At the height of her career, Petipa was one of the most well-known ballerinas in St. Petersburg. Her portraits were drawn by the well-known artists (a portrait of her by Konstantin Makovsky has survived), her private life was discussed in the newspapers, and her 25th career anniversary in 1901 was widely celebrated in St. Petersburg. Vlas Doroshevich wrote a lengthy article on this occasion titled Goddess of Joy and Merriment (Богиня радости и веселья). Petipa went on many tours abroad and was awarded Ordre des Palmes Académiques in France.

She was in a civil marriage with the dancer Sergei Legat (1875–1905), who was much younger than her. Petipa left the stage two years after her husband committed suicide.

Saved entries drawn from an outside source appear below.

-- pv_equiv track=rewrite | github.com/utanashati/twitter-sentiment-analysis | src/utils.py | get_max_lengths
-- ===== SOURCE A (Python) =====
-- def get_max_lengths(tweets_tokd):
-- 	max_words_tweet = 0
-- 	max_chars_word = 0
-- 	for tweet in tweets_tokd:
-- 		if len(tweet) > max_words_tweet:
-- 			max_words_tweet = len(tweet)
-- 		for word in tweet:
-- 			if len(word) > max_chars_word:
-- 				max_chars_word = len(word)
--
-- 	return max_words_tweet, max_chars_word
-- ===== SOURCE B (Python) =====
-- def _dc_max(xs):
--     # max of a list of nonnegative ints by divide and conquer; 0 for empty
--     n = len(xs)
--     if n == 0:
--         return 0
--     if n == 1:
--         return xs[0]
--     m = n // 2
--     a = _dc_max(xs[:m])
--     b = _dc_max(xs[m:])
--     return a if a >= b else b
--
--
-- def get_max_lengths(tweets_tokd):
--     tweet_lens = []
--     word_lens = []
--     for tweet in tweets_tokd:
--         tweet_lens.append(len(tweet))
--         word_lens.extend(len(word) for word in tweet)
--     return _dc_max(tweet_lens), _dc_max(word_lens)
-- ===== Notes on version B (the rewrite author's own statement) =====
-- stated objective: alternative
-- what changed: Instead of a fused scan maintaining two running maxima, B first materializes the list of tweet lengths and the list of all word lengths, then reduces each to its maximum by recursive divide-and-conquer halving (with 0 for the empty list).
import Mathlib
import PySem

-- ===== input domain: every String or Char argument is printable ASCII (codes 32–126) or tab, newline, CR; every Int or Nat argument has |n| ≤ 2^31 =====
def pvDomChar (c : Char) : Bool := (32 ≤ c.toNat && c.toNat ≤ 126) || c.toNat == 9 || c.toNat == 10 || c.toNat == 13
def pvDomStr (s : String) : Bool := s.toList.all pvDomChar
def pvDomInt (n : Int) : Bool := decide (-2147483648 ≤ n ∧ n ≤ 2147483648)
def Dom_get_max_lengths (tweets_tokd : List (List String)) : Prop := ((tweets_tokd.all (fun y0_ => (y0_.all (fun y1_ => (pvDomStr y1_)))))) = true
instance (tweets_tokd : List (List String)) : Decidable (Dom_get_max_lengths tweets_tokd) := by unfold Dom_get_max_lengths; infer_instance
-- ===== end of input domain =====

-- ===== PORT A =====
-- B replaces A's fused running-maximum scan by materialized length lists reduced with divide-and-conquer max (objective: alternative).
def get_max_lengths (tweets_tokd : List (List String)) : Int × Int :=
  tweets_tokd.foldl (fun (acc : Int × Int) tweet =>
    let mw := if PySem.List.len tweet > acc.1 then PySem.List.len tweet else acc.1
    let mc := tweet.foldl (fun mc word =>
      if PySem.Str.len word > mc then PySem.Str.len word else mc) acc.2
    (mw, mc)) (0, 0)

-- ===== PORT B =====
-- divide-and-conquer maximum of a list of ints (0 for the empty list), as in Source B's _dc_max
def dcMax : List Int → Int
  | [] => 0
  | [x] => x
  | x :: y :: rest =>
      let xs := x :: y :: rest
      let m := xs.length / 2
      let a := dcMax (xs.take m)
      let b := dcMax (xs.drop m)
      if a ≥ b then a else b
termination_by xs => xs.length
decreasing_by
  · simp [List.length_take]; omega
  · simp [List.length_drop]; omega

def get_max_lengths_alt (tweets_tokd : List (List String)) : Int × Int :=
  let lens := tweets_tokd.foldl
    (fun (acc : List Int × List Int) tweet =>
      (acc.1 ++ [PySem.List.len tweet], acc.2 ++ tweet.map (fun w => PySem.Str.len w)))
    ([], [])
  (dcMax lens.1, dcMax lens.2)

-- ===== PRECONDITION & SPEC =====
def Spec_get_max_lengths (tweets_tokd : List (List String)) (out : Int × Int) : Prop := out = get_max_lengths_alt tweets_tokd
instance (tweets_tokd : List (List String)) (out : Int × Int) : Decidable (Spec_get_max_lengths tweets_tokd out) := by unfold Spec_get_max_lengths; infer_instance

-- ===== CLAIM (what is proved, stated in full; the proofs are below) =====
def Claim_equal_get_max_lengths : Prop := ∀ (tweets_tokd : List (List String)), Dom_get_max_lengths tweets_tokd → Spec_get_max_lengths tweets_tokd (get_max_lengths tweets_tokd)

-- ===== LEMMAS AND PROOFS =====
theorem foldl_max_shift (xs : List Int) (i j : Int) :
    xs.foldl max (max i j) = max i (xs.foldl max j) := by
  induction xs generalizing i j with
  | nil => rfl
  | cons x t ih =>
      simp only [List.foldl]
      rw [max_assoc, ih]

theorem foldl_max_nonneg (xs : List Int) : 0 ≤ xs.foldl max 0 := by
  have h := foldl_max_shift xs 0 0
  simp only [max_self] at h
  rw [h]
  exact le_max_left _ _

theorem foldl_max_append (a b : List Int) :
    (a ++ b).foldl max 0 = max (a.foldl max 0) (b.foldl max 0) := by
  rw [List.foldl_append]
  have h : a.foldl max 0 = max (a.foldl max 0) 0 :=
    (max_eq_left (foldl_max_nonneg a)).symm
  conv_lhs => rw [h]
  rw [foldl_max_shift]

theorem dcMaxAux : ∀ (n : ℕ) (xs : List Int), xs.length ≤ n → (∀ x ∈ xs, 0 ≤ x) →
    dcMax xs = xs.foldl max 0 := by
  intro n
  induction n with
  | zero =>
      intro xs hl _
      have hxs : xs = [] := by cases xs with
        | nil => rfl
        | cons a t => simp at hl
      subst hxs
      simp [dcMax]
  | succ n ih =>
      intro xs hl h
      match xs with
      | [] => simp [dcMax]
      | [x] =>
          simp only [dcMax, List.foldl]
          have := h x (by simp)
          omega
      | x :: y :: rest =>
          rw [dcMax]
          set m := (x :: y :: rest).length / 2 with hm
          have hlen : (x :: y :: rest).length = rest.length + 2 := by simp
          have hm1 : 1 ≤ m := by omega
          have hm2 : m ≤ rest.length + 1 := by omega
          have htake : ((x :: y :: rest).take m).length ≤ n := by
            simp only [List.length_take]
            simp only [List.length_cons] at hl ⊢
            omega
          have hdrop : ((x :: y :: rest).drop m).length ≤ n := by
            simp only [List.length_drop]
            simp only [List.length_cons] at hl ⊢
            omega
          rw [ih _ htake (fun z hz => h z (List.mem_of_mem_take hz)),
              ih _ hdrop (fun z hz => h z (List.mem_of_mem_drop hz))]
          have hsplit := foldl_max_append ((x :: y :: rest).take m) ((x :: y :: rest).drop m)
          rw [List.take_append_drop] at hsplit
          rw [hsplit]
          split <;> omega

theorem dcMax_eq_foldl (xs : List Int) (h : ∀ x ∈ xs, 0 ≤ x) :
    dcMax xs = xs.foldl max 0 :=
  dcMaxAux xs.length xs le_rfl h

theorem inner_max (tweet : List String) (mc : Int) :
    tweet.foldl (fun mc word => if PySem.Str.len word > mc then PySem.Str.len word else mc) mc
      = (tweet.map (fun word => PySem.Str.len word)).foldl max mc := by
  induction tweet generalizing mc with
  | nil => rfl
  | cons w t ih =>
      simp only [List.foldl, List.map]
      rw [ih]
      congr 1
      split_ifs <;> omega

theorem fused_eq (ts : List (List String)) (mw mc : Int) :
    ts.foldl (fun (acc : Int × Int) tweet =>
      let mw := if PySem.List.len tweet > acc.1 then PySem.List.len tweet else acc.1
      let mc := tweet.foldl (fun mc word =>
        if PySem.Str.len word > mc then PySem.Str.len word else mc) acc.2
      (mw, mc)) (mw, mc)
      = ((ts.map (fun tweet => PySem.List.len tweet)).foldl max mw,
         (ts.flatMap (fun tweet => tweet.map (fun word => PySem.Str.len word))).foldl max mc) := by
  induction ts generalizing mw mc with
  | nil => rfl
  | cons t ts ih =>
      simp only [List.foldl, List.map, List.flatMap_cons, List.foldl_append]
      rw [ih, inner_max]
      congr 1
      congr 1
      split_ifs <;> omega

theorem build_eq (ts : List (List String)) (tl wl : List Int) :
    ts.foldl (fun (acc : List Int × List Int) tweet =>
        (acc.1 ++ [PySem.List.len tweet], acc.2 ++ tweet.map (fun w => PySem.Str.len w)))
      (tl, wl)
      = (tl ++ ts.map (fun tweet => PySem.List.len tweet),
         wl ++ ts.flatMap (fun tweet => tweet.map (fun w => PySem.Str.len w))) := by
  induction ts generalizing tl wl with
  | nil => simp
  | cons t ts ih =>
      simp only [List.foldl, List.map, List.flatMap_cons]
      rw [ih]
      simp

-- ===== VERDICT (by name: the statement is the Claim_ definition above) =====
theorem get_max_lengths_spec : Claim_equal_get_max_lengths := by
  intro ts _
  show get_max_lengths ts = get_max_lengths_alt ts
  unfold get_max_lengths get_max_lengths_alt
  rw [fused_eq, build_eq]
  simp only [List.nil_append]
  have h1 : dcMax (ts.map (fun tweet => PySem.List.len tweet))
      = (ts.map (fun tweet => PySem.List.len tweet)).foldl max 0 := by
    apply dcMax_eq_foldl
    intro x hx
    simp only [List.mem_map] at hx
    obtain ⟨t, _, rfl⟩ := hx
    simp [PySem.List.len]
  have h2 : dcMax (ts.flatMap (fun tweet => tweet.map (fun w => PySem.Str.len w)))
      = (ts.flatMap (fun tweet => tweet.map (fun w => PySem.Str.len w))).foldl max 0 := by
    apply dcMax_eq_foldl
    intro x hx
    simp only [List.mem_flatMap, List.mem_map] at hx
    obtain ⟨t, _, w, _, rfl⟩ := hx
    simp [PySem.Str.len]
  rw [h1, h2]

At the time of the October Revolution of 1917, Petipa was sixty years old. The revolution took everything away from her: she lost both her house and her pension and was left with nothing, not even money for food. She pleaded to the Soviet government for assistance but received no help. The only help came from the fellow actors, who, however, were unable to sustain her permanently. Her second plea to the government for a pension was rejected as well. In 1928, she moved to Paris, where she lived in poor conditions. Petipa died in 1930 and was buried near Paris. The money paid for the funeral was only enough for five years, after which she was reburied in a common grave.

According to the Soviet sources, Petipa led Legat to commit suicide and then married a businessman in 1910, getting ten million francs as a result. Nevertheless, the Directorate of the Academic Theaters petitioned to grant Petipa a pension in 1924. According to the same sources, Petipa emigrated to Paris in 1926 where she had two strokes and died of impulsive insanity.